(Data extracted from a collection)
/---

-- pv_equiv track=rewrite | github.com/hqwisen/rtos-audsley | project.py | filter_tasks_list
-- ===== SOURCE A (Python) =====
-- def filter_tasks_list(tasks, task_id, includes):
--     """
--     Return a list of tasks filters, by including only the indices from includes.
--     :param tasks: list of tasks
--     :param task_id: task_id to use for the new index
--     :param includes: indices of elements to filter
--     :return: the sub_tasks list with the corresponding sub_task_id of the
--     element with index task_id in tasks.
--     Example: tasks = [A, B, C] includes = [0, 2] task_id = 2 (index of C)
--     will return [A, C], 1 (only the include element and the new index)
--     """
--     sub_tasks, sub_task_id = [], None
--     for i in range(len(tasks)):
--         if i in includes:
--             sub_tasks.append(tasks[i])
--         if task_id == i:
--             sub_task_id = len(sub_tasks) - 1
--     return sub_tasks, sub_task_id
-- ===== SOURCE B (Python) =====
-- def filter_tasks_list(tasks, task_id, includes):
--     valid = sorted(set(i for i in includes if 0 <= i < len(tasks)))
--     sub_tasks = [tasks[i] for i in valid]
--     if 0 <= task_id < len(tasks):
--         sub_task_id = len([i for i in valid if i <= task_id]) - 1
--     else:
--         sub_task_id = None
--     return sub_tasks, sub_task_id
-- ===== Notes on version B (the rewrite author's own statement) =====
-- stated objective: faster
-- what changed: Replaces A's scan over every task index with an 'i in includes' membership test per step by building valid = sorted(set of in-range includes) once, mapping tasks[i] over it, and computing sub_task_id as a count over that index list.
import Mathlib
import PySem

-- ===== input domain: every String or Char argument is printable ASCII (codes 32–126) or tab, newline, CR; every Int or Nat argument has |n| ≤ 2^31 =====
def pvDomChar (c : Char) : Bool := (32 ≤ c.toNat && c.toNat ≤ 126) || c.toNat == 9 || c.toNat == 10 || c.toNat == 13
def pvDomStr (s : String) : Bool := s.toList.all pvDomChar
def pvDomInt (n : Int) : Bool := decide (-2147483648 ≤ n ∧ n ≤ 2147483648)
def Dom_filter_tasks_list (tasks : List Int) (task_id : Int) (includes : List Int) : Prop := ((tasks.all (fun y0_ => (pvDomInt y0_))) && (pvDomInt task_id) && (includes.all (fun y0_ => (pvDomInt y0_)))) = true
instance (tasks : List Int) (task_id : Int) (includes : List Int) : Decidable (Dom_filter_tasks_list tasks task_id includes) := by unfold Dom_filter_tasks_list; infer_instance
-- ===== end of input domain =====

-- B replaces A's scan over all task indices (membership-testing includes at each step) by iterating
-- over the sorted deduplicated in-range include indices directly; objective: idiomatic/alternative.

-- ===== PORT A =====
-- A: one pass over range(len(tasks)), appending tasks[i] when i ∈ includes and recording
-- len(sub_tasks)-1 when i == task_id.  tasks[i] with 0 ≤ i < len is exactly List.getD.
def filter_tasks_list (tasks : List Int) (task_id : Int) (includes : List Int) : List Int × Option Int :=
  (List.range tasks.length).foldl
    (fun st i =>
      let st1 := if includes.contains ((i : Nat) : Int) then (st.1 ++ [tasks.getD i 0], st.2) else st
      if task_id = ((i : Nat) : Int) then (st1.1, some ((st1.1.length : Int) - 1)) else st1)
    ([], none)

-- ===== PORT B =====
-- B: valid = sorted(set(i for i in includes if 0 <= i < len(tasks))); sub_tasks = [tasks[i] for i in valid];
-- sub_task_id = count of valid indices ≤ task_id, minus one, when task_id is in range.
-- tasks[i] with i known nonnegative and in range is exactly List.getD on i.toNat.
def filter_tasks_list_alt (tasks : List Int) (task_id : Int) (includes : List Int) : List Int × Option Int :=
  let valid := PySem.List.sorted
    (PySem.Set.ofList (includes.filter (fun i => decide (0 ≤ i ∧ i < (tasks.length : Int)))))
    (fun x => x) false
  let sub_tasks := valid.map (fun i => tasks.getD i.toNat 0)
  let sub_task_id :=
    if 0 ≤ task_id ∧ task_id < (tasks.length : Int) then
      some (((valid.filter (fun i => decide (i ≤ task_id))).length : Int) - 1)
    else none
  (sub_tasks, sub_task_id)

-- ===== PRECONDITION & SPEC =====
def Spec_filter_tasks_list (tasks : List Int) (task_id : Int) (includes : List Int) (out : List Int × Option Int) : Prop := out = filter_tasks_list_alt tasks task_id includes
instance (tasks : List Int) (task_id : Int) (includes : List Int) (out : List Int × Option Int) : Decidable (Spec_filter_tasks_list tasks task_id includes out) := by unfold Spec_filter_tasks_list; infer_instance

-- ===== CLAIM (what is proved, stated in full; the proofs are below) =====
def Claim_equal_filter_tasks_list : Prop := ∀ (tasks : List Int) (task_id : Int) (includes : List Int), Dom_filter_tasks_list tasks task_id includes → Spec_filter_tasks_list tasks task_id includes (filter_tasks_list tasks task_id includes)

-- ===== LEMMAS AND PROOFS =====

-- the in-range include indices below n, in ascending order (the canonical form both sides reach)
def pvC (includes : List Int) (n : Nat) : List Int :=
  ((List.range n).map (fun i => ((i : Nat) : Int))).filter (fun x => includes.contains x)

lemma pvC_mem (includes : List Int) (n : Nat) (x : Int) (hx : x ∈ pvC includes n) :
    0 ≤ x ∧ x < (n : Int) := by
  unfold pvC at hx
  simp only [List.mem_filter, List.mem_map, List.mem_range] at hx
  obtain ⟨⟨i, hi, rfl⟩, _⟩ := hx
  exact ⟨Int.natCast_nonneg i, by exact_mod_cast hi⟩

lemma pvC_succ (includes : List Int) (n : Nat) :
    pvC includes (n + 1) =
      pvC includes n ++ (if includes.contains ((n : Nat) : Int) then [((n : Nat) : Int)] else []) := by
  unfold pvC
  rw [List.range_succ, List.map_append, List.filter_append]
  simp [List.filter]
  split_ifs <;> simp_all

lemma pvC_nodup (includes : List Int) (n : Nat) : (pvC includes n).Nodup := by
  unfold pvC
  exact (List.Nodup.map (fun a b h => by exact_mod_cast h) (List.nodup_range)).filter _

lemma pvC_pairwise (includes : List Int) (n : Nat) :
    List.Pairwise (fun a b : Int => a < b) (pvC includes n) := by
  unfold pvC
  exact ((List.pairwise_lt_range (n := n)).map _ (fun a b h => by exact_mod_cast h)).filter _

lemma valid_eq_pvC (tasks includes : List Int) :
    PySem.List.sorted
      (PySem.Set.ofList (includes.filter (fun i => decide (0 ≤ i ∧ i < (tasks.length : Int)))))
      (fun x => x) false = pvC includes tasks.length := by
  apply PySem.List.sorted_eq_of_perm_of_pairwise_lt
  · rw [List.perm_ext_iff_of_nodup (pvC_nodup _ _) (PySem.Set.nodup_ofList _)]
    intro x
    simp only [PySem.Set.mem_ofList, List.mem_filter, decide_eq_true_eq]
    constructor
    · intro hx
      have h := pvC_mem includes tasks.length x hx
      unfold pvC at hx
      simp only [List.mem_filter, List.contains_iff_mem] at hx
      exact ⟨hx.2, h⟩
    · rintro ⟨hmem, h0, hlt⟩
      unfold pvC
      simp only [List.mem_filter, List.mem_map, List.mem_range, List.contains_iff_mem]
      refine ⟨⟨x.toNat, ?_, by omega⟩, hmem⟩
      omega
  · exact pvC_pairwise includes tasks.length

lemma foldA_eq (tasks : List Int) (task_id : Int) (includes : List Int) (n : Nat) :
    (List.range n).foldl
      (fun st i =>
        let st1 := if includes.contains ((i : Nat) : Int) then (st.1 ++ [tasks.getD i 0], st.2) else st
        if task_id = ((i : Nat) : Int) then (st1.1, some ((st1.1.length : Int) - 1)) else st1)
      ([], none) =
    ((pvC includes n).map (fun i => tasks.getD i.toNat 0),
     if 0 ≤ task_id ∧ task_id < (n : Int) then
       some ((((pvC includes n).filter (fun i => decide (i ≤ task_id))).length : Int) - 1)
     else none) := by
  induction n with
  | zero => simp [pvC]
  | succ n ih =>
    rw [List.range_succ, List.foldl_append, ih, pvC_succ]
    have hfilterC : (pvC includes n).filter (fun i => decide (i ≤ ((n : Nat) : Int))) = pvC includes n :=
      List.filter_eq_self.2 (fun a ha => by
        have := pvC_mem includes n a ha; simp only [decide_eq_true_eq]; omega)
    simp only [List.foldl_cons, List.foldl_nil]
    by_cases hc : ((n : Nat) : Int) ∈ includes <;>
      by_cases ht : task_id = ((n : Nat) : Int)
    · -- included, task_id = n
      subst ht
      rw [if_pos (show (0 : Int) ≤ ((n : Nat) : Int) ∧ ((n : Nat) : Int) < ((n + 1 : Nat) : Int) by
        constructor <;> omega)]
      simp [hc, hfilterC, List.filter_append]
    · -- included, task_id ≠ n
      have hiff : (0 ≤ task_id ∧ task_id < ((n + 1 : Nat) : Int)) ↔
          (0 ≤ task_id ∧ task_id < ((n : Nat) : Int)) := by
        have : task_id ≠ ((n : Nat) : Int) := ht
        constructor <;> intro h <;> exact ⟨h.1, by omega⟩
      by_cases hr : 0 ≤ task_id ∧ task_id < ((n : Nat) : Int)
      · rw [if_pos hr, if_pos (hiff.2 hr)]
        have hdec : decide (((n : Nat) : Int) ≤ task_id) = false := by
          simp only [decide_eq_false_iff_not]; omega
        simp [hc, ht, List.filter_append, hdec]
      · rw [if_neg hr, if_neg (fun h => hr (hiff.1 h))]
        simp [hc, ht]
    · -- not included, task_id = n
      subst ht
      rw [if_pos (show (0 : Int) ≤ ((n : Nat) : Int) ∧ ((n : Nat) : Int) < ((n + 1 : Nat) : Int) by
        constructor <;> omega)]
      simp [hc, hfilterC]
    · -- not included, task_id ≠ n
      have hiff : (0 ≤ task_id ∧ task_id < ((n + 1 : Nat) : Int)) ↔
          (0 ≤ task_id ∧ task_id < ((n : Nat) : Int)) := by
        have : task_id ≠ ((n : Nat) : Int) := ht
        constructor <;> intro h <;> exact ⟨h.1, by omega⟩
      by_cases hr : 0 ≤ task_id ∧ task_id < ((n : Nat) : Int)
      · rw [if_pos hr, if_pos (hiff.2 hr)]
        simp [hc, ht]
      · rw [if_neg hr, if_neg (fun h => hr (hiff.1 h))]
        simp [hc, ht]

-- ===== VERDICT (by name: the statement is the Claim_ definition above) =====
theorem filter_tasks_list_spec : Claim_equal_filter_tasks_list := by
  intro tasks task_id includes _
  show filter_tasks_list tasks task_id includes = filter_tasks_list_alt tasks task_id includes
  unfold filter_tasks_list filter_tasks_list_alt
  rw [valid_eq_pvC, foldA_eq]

\---

### [What you have to do]
Up to and including the line with "task_id in tasks.", restate the records above word for word from the very first line.

### [Answer to the exercise]
-- pv_equiv track=rewrite | github.com/hqwisen/rtos-audsley | project.py | filter_tasks_list
-- ===== SOURCE A (Python) =====
-- def filter_tasks_list(tasks, task_id, includes):
--     """
--     Return a list of tasks filters, by including only the indices from includes.
--     :param tasks: list of tasks
--     :param task_id: task_id to use for the new index
--     :param includes: indices of elements to filter
--     :return: the sub_tasks list with the corresponding sub_task_id of the
--     element with index task_id in tasks.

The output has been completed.